--- Records provided Enclosed Below ---

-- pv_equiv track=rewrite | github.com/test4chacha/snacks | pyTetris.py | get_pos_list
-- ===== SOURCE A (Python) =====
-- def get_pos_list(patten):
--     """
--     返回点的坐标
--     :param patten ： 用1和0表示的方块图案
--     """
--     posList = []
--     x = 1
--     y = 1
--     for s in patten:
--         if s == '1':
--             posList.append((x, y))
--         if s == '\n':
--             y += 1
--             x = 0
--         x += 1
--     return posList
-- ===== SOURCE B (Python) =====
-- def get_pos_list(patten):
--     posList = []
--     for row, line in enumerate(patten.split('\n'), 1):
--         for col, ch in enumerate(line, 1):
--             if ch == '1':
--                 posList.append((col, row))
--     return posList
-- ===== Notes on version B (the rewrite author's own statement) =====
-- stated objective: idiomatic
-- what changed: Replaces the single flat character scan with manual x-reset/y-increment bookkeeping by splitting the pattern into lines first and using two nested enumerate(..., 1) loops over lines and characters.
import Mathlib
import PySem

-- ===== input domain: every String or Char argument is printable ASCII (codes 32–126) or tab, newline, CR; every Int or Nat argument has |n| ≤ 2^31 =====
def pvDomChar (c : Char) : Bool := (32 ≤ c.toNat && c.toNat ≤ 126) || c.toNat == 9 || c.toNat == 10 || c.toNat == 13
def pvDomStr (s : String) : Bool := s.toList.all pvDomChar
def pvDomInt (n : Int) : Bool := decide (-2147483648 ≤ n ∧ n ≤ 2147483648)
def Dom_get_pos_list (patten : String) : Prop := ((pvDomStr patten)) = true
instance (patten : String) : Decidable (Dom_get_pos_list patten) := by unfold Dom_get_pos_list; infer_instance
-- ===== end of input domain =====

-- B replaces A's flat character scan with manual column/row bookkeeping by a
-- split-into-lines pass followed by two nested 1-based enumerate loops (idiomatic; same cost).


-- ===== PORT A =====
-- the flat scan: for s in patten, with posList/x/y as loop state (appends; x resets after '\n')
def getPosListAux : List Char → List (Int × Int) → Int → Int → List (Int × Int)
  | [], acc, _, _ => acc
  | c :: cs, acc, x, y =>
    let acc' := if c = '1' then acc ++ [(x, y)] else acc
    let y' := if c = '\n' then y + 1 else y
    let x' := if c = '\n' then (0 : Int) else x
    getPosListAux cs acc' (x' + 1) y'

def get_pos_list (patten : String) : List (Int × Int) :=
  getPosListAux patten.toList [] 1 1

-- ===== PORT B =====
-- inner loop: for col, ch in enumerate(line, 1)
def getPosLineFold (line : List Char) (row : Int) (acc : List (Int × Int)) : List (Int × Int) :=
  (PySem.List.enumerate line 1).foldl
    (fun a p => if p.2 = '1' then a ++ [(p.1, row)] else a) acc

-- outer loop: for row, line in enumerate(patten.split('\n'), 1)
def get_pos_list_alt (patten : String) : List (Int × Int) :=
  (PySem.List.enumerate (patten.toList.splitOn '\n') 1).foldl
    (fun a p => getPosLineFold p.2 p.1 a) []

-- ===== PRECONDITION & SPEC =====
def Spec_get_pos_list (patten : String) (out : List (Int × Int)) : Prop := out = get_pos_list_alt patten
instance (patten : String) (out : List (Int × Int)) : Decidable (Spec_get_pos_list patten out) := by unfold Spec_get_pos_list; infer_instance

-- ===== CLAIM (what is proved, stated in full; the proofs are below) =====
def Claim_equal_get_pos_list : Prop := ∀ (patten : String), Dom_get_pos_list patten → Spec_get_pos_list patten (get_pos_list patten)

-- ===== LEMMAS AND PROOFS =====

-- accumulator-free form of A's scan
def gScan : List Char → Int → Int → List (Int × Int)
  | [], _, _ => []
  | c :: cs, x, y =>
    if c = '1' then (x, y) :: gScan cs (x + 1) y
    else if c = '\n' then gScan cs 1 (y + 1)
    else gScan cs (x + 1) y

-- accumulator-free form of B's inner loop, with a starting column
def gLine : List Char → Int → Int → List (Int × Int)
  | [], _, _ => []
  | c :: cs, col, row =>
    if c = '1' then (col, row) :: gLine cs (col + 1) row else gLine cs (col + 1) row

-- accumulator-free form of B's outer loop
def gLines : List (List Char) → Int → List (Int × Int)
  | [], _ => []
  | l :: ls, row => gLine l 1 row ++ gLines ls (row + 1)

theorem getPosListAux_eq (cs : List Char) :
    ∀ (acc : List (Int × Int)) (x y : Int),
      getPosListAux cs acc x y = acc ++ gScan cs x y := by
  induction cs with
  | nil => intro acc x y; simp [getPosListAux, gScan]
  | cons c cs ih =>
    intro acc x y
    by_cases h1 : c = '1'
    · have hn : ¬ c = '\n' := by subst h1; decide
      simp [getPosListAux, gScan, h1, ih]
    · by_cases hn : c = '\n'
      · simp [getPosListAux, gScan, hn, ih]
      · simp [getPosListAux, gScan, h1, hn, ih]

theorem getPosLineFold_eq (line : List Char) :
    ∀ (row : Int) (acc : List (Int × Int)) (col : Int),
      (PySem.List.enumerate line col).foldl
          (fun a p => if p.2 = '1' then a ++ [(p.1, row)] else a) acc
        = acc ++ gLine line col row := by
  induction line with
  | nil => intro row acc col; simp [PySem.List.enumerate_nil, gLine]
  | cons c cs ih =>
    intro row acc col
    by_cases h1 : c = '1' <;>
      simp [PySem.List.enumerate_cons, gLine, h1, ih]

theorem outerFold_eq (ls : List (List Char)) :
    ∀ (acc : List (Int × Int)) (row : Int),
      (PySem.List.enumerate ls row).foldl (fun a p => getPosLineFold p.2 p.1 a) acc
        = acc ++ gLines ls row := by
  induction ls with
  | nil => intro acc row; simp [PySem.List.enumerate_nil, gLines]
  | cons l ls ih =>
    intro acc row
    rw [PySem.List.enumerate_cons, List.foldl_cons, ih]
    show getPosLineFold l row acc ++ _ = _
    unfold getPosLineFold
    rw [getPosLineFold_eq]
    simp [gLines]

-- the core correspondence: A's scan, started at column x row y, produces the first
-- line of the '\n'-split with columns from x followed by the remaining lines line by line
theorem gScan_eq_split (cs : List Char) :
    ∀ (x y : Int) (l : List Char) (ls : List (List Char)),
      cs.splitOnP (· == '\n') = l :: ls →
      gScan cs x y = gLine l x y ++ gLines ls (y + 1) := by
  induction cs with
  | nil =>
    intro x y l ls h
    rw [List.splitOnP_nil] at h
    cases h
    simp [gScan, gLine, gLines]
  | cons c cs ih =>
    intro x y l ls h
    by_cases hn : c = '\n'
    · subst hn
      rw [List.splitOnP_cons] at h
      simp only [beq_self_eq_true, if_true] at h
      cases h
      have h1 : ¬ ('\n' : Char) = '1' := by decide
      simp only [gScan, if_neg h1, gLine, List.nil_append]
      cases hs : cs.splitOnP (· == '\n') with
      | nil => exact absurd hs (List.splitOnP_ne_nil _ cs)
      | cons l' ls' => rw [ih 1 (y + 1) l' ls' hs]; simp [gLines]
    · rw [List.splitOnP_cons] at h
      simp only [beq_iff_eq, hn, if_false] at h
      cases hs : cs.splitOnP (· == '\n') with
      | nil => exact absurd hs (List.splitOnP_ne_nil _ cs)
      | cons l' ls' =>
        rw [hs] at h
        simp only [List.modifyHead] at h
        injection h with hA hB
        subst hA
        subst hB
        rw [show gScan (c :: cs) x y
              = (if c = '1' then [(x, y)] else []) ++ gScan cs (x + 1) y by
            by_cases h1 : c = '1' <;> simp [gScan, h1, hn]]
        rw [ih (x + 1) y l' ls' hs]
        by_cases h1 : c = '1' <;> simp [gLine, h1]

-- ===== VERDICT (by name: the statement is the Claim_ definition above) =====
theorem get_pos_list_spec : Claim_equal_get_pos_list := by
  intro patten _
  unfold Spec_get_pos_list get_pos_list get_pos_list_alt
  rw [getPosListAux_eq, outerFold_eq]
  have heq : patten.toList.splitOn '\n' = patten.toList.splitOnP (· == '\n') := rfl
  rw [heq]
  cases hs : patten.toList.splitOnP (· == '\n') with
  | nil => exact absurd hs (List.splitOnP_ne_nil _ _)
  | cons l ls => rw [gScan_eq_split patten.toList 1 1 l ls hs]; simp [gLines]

--- End of Enclosed Records provided ---

▶ **What the task requires**
The response should hold exactly the lines starting at the line with "rw [show gScan (c :: cs) x y" and ending at the line with "-- ===== VERDICT", and no other line of the material above.

▶ **Response below**
        rw [show gScan (c :: cs) x y
              = (if c = '1' then [(x, y)] else []) ++ gScan cs (x + 1) y by
            by_cases h1 : c = '1' <;> simp [gScan, h1, hn]]
        rw [ih (x + 1) y l' ls' hs]
        by_cases h1 : c = '1' <;> simp [gLine, h1]

-- ===== VERDICT (by name: the statement is the Claim_ definition above) =====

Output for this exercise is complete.